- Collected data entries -
——————

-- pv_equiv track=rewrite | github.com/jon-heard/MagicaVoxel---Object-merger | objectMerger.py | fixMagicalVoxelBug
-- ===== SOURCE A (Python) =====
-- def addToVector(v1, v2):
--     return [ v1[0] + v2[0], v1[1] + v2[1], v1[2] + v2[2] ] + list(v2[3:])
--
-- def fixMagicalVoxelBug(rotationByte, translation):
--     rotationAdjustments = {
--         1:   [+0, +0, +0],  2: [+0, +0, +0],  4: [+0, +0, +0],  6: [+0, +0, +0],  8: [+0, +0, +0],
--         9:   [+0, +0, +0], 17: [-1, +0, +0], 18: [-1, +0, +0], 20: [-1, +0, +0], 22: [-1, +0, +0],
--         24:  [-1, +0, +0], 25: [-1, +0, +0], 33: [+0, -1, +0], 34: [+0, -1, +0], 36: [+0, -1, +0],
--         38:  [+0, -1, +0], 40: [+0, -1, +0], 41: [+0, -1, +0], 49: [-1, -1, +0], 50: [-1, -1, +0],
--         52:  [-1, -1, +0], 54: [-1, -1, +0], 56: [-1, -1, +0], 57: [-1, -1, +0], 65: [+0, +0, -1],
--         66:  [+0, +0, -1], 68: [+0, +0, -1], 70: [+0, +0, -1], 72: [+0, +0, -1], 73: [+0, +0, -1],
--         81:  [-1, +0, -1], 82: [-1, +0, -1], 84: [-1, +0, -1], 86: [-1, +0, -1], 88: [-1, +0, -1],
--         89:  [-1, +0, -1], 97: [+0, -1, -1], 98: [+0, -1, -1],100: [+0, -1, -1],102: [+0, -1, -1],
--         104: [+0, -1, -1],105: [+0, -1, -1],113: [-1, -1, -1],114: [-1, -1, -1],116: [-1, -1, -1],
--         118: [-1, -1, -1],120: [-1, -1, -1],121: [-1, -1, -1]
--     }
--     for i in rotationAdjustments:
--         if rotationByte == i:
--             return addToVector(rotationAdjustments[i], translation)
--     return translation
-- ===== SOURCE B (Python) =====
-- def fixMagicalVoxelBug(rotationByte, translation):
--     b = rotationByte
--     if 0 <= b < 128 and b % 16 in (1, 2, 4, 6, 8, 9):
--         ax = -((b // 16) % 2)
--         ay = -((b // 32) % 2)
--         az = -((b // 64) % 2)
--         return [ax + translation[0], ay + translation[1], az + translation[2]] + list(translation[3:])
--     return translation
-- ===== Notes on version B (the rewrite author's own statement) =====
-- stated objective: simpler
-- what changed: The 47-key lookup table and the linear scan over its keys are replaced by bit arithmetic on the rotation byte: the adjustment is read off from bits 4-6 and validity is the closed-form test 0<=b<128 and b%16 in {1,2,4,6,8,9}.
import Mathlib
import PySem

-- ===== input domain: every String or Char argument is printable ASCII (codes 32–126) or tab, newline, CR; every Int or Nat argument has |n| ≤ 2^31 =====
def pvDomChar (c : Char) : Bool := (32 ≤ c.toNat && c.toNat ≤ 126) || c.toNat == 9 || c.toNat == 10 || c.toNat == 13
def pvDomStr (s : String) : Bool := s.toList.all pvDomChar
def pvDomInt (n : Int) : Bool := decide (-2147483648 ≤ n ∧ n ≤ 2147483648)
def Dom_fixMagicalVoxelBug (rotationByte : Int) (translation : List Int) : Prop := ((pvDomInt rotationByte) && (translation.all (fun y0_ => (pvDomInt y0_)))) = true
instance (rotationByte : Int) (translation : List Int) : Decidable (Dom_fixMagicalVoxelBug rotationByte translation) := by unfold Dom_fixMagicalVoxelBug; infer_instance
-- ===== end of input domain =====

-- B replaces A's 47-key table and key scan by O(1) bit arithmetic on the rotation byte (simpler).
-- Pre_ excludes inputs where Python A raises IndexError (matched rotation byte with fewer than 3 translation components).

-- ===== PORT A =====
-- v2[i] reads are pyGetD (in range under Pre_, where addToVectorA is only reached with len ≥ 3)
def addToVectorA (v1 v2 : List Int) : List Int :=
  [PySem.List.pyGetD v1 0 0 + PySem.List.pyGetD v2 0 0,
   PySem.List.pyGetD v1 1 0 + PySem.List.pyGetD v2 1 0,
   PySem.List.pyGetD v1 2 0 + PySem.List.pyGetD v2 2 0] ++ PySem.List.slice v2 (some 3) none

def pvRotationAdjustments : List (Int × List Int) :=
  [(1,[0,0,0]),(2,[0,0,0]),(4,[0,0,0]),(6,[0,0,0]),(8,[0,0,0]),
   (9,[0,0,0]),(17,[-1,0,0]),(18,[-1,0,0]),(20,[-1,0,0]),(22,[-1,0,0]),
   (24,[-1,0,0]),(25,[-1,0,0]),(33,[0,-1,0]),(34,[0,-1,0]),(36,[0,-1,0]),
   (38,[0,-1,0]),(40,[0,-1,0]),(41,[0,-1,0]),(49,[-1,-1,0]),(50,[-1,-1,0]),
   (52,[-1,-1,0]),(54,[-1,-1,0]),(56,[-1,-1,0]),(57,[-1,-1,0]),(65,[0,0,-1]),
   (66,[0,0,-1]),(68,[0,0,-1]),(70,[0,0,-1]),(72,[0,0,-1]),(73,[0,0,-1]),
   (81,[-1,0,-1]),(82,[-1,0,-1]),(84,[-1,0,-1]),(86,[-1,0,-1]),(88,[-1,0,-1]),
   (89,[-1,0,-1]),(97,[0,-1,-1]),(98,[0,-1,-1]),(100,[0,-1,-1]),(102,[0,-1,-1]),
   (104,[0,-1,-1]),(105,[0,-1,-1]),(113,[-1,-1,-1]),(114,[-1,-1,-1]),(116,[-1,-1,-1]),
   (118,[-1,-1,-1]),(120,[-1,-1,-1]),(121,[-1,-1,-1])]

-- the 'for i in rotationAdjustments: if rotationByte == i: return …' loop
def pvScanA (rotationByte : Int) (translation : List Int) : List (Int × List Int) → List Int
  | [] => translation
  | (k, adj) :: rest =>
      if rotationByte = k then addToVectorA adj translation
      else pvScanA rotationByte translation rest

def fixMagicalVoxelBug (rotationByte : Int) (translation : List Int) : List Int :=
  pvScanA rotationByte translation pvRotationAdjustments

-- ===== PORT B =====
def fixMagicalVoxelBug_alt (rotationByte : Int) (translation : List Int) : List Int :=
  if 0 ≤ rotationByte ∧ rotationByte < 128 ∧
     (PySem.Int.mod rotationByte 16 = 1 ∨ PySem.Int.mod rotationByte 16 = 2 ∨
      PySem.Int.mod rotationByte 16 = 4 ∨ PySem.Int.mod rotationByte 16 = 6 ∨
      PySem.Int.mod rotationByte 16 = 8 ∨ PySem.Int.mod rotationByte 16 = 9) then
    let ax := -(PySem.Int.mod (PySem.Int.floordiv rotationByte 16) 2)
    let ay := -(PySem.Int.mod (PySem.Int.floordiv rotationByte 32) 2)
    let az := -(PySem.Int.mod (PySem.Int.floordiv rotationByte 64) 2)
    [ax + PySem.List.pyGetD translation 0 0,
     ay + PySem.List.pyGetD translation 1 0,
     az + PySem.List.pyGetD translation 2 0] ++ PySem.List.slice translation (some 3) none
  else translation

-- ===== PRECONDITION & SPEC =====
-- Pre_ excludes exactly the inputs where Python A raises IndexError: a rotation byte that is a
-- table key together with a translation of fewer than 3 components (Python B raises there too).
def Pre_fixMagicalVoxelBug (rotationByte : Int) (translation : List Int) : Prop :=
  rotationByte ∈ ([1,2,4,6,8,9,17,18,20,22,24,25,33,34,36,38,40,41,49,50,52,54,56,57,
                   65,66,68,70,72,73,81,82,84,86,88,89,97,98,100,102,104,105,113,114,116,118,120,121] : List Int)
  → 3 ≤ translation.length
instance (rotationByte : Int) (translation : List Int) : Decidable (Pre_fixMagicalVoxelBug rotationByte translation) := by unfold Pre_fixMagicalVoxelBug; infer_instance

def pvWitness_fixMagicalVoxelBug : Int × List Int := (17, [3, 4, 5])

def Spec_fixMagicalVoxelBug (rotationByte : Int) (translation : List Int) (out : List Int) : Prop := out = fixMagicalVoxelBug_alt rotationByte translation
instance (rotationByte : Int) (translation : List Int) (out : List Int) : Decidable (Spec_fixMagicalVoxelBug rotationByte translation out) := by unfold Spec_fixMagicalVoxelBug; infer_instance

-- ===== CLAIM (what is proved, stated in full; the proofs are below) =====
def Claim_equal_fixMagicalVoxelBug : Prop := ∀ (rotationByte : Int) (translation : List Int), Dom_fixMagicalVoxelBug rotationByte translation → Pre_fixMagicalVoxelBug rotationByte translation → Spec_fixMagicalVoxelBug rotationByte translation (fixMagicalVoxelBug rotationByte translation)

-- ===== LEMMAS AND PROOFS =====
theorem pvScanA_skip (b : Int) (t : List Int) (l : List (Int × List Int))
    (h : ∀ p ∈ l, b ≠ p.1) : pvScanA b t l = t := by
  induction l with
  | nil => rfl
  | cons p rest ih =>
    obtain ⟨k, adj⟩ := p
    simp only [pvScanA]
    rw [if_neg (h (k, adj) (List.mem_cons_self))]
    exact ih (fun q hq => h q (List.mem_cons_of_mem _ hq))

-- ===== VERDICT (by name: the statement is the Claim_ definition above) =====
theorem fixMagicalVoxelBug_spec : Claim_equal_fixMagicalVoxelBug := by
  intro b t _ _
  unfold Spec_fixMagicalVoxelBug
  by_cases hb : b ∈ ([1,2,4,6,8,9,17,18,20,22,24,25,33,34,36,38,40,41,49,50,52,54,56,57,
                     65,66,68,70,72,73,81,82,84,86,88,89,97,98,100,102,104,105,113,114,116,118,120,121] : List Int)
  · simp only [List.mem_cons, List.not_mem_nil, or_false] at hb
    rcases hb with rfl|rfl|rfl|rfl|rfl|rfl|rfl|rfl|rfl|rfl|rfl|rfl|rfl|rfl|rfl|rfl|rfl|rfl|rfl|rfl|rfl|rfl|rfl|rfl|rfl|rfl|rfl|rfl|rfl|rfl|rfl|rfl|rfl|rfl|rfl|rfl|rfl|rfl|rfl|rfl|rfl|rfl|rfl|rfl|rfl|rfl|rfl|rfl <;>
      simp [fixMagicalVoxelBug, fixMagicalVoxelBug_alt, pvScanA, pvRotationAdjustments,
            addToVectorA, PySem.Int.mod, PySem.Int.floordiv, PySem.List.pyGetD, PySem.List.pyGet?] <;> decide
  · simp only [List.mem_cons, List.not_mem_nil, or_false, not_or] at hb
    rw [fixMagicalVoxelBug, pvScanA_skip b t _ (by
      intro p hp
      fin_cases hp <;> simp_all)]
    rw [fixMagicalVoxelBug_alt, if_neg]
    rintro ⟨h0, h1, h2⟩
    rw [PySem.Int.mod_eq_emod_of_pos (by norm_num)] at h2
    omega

——————

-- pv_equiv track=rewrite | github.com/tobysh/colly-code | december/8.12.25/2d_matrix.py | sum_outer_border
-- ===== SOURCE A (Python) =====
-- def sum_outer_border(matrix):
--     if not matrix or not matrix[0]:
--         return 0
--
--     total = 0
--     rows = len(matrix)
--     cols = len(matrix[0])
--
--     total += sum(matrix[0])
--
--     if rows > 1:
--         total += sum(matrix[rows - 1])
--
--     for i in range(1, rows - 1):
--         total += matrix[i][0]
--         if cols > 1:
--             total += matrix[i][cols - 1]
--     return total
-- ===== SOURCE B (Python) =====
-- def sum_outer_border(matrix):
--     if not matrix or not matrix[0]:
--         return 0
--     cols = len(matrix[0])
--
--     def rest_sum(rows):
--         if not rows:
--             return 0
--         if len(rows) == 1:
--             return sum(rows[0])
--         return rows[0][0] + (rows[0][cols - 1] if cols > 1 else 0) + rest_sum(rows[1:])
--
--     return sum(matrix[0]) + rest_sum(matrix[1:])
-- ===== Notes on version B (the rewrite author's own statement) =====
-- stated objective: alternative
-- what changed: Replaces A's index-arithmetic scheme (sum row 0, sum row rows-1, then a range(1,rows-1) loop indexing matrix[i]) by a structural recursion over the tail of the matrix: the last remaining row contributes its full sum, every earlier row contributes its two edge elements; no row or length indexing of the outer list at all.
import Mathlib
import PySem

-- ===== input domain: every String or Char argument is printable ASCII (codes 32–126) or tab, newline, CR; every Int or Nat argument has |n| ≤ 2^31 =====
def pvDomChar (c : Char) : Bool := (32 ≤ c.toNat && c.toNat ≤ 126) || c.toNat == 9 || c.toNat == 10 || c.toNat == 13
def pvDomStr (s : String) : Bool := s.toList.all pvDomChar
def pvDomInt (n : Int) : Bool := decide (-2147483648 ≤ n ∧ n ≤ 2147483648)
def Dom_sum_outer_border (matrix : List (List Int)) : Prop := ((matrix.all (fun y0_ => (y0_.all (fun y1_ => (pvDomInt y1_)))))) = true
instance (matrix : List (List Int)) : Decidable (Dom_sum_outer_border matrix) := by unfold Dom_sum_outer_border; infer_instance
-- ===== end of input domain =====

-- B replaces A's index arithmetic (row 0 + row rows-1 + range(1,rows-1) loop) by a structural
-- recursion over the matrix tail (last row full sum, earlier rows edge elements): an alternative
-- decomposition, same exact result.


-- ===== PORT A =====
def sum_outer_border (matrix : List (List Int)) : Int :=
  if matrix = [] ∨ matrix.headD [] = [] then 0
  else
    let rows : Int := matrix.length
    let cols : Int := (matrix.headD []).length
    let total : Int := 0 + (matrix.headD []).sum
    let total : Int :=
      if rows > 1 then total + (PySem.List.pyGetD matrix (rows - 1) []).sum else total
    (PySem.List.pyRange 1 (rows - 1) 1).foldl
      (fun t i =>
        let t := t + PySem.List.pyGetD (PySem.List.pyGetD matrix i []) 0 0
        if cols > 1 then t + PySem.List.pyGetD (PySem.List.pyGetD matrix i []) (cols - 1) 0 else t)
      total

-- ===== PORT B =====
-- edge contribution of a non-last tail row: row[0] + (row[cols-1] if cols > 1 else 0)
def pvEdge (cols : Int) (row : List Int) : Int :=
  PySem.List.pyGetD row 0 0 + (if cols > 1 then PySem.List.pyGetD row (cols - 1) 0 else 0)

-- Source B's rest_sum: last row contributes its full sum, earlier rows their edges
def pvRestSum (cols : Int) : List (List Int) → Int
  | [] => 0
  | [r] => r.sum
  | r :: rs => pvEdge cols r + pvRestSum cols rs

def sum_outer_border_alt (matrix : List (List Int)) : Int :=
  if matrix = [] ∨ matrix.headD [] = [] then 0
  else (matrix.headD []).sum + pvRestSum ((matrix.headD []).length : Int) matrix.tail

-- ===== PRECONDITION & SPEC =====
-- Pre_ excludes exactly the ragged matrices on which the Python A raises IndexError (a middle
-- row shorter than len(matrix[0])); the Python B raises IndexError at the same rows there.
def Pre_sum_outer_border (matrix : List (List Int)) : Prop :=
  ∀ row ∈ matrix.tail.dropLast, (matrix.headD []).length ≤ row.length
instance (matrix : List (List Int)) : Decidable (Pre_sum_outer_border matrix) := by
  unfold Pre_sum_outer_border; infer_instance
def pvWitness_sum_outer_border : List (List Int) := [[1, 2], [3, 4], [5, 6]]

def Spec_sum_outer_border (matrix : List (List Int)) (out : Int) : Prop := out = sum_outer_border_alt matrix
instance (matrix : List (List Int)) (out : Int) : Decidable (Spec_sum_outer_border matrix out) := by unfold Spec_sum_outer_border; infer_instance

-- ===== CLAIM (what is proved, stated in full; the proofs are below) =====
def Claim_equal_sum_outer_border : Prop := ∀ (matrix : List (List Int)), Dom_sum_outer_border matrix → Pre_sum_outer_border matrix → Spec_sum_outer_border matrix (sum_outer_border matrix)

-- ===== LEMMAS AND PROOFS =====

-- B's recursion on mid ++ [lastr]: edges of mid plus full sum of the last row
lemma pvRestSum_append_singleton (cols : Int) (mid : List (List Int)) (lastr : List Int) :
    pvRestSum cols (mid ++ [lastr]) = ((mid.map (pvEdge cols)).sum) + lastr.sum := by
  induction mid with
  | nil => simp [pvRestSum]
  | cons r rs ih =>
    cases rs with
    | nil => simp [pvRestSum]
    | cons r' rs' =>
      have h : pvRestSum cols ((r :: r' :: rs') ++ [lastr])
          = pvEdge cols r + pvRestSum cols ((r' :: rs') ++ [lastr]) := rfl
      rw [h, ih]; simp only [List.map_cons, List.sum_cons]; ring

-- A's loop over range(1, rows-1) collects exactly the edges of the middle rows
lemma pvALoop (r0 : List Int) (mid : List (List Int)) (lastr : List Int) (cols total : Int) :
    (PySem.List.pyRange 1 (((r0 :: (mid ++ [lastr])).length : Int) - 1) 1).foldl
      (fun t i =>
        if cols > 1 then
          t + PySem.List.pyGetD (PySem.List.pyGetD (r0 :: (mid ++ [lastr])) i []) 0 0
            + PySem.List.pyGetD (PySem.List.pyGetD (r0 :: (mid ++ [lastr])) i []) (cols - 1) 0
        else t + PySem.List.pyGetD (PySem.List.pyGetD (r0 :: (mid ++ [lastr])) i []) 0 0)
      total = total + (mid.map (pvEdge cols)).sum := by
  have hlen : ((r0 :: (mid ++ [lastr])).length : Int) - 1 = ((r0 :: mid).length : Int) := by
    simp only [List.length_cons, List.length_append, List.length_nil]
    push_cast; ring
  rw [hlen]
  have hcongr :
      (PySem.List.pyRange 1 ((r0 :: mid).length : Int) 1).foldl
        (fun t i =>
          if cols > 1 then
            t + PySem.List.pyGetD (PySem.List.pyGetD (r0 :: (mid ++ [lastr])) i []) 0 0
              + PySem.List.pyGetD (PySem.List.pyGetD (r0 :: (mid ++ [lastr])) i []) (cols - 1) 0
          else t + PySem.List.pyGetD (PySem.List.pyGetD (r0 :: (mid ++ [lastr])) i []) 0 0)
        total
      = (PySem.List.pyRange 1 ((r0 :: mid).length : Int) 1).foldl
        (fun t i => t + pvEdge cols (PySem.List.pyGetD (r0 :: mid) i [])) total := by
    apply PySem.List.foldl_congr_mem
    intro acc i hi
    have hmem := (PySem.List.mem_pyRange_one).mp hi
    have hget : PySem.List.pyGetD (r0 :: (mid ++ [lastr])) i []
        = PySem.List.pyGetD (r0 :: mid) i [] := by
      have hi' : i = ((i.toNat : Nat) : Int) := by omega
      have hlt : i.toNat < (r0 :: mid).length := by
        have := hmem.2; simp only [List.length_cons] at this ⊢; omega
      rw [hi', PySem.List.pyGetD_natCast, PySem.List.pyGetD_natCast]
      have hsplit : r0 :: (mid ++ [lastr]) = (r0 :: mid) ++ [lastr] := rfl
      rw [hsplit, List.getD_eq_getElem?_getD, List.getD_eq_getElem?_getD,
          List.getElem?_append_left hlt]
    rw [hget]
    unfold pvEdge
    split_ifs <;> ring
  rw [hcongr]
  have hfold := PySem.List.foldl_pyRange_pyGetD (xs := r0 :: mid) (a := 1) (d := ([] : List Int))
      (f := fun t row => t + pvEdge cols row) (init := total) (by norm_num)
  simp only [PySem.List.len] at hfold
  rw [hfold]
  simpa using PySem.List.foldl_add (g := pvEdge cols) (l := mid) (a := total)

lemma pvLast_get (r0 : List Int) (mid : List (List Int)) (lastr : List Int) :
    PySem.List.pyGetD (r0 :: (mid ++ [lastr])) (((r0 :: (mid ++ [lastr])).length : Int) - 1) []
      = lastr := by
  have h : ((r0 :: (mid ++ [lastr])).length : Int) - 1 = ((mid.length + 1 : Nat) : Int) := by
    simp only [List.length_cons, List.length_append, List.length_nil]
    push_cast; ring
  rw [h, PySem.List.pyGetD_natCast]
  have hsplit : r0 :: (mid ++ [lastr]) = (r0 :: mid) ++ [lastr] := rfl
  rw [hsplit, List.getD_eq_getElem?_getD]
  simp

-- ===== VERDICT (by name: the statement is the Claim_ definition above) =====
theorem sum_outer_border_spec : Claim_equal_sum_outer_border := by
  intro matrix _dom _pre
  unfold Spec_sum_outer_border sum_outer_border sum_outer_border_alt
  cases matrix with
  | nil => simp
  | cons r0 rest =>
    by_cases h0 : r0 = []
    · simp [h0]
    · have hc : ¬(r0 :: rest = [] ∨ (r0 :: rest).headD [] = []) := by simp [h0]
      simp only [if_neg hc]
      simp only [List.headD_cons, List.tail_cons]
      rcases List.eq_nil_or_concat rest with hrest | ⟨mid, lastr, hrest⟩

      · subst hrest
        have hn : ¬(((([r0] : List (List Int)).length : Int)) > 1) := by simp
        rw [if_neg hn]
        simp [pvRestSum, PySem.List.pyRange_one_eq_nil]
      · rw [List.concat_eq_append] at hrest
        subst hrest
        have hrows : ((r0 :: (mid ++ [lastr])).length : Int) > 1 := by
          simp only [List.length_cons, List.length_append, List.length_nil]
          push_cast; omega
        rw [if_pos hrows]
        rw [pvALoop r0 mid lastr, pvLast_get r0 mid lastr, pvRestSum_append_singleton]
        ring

——————

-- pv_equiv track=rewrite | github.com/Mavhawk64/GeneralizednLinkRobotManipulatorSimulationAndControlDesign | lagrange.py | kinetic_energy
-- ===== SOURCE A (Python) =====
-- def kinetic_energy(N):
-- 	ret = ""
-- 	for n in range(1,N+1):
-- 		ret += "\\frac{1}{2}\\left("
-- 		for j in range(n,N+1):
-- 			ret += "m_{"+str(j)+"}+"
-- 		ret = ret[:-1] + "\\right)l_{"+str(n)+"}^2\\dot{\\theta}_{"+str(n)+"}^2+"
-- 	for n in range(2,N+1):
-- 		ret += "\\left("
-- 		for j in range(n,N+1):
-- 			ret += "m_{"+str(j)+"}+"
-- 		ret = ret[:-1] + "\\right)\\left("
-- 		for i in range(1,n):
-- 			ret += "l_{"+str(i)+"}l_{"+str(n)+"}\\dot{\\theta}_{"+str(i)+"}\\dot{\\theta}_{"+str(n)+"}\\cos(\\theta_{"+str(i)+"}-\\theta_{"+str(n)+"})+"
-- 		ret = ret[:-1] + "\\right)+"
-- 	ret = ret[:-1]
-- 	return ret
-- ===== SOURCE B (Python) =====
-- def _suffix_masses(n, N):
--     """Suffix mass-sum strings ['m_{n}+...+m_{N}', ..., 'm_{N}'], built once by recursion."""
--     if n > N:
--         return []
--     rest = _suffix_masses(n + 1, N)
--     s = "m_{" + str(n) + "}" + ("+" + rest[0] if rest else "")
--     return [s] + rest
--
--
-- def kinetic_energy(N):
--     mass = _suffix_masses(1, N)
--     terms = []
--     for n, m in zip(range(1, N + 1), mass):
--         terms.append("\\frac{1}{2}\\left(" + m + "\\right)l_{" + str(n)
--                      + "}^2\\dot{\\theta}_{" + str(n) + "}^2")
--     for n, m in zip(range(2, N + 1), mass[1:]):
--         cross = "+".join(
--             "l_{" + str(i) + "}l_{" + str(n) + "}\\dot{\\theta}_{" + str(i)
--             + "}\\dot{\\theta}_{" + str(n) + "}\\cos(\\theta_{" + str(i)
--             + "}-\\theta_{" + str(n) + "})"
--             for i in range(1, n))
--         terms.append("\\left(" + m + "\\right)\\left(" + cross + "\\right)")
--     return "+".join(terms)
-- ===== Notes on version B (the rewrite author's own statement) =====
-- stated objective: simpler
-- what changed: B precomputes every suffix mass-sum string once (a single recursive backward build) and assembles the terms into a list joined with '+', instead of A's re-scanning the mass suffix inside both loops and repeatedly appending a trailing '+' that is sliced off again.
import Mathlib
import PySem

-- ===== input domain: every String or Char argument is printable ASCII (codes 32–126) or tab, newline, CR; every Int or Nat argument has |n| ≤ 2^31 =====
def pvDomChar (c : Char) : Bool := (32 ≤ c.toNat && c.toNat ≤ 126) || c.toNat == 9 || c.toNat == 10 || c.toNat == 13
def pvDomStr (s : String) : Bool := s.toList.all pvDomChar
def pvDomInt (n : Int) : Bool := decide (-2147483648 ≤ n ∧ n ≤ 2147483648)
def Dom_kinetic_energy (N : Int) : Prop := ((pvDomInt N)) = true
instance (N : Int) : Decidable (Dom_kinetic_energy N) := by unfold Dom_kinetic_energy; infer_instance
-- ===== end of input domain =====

——————

- About this exercise -
Show the lines above that include "hrest".

- Output for this exercise -
      rcases List.eq_nil_or_concat rest with hrest | ⟨mid, lastr, hrest⟩
      · subst hrest
      · rw [List.concat_eq_append] at hrest
        subst hrest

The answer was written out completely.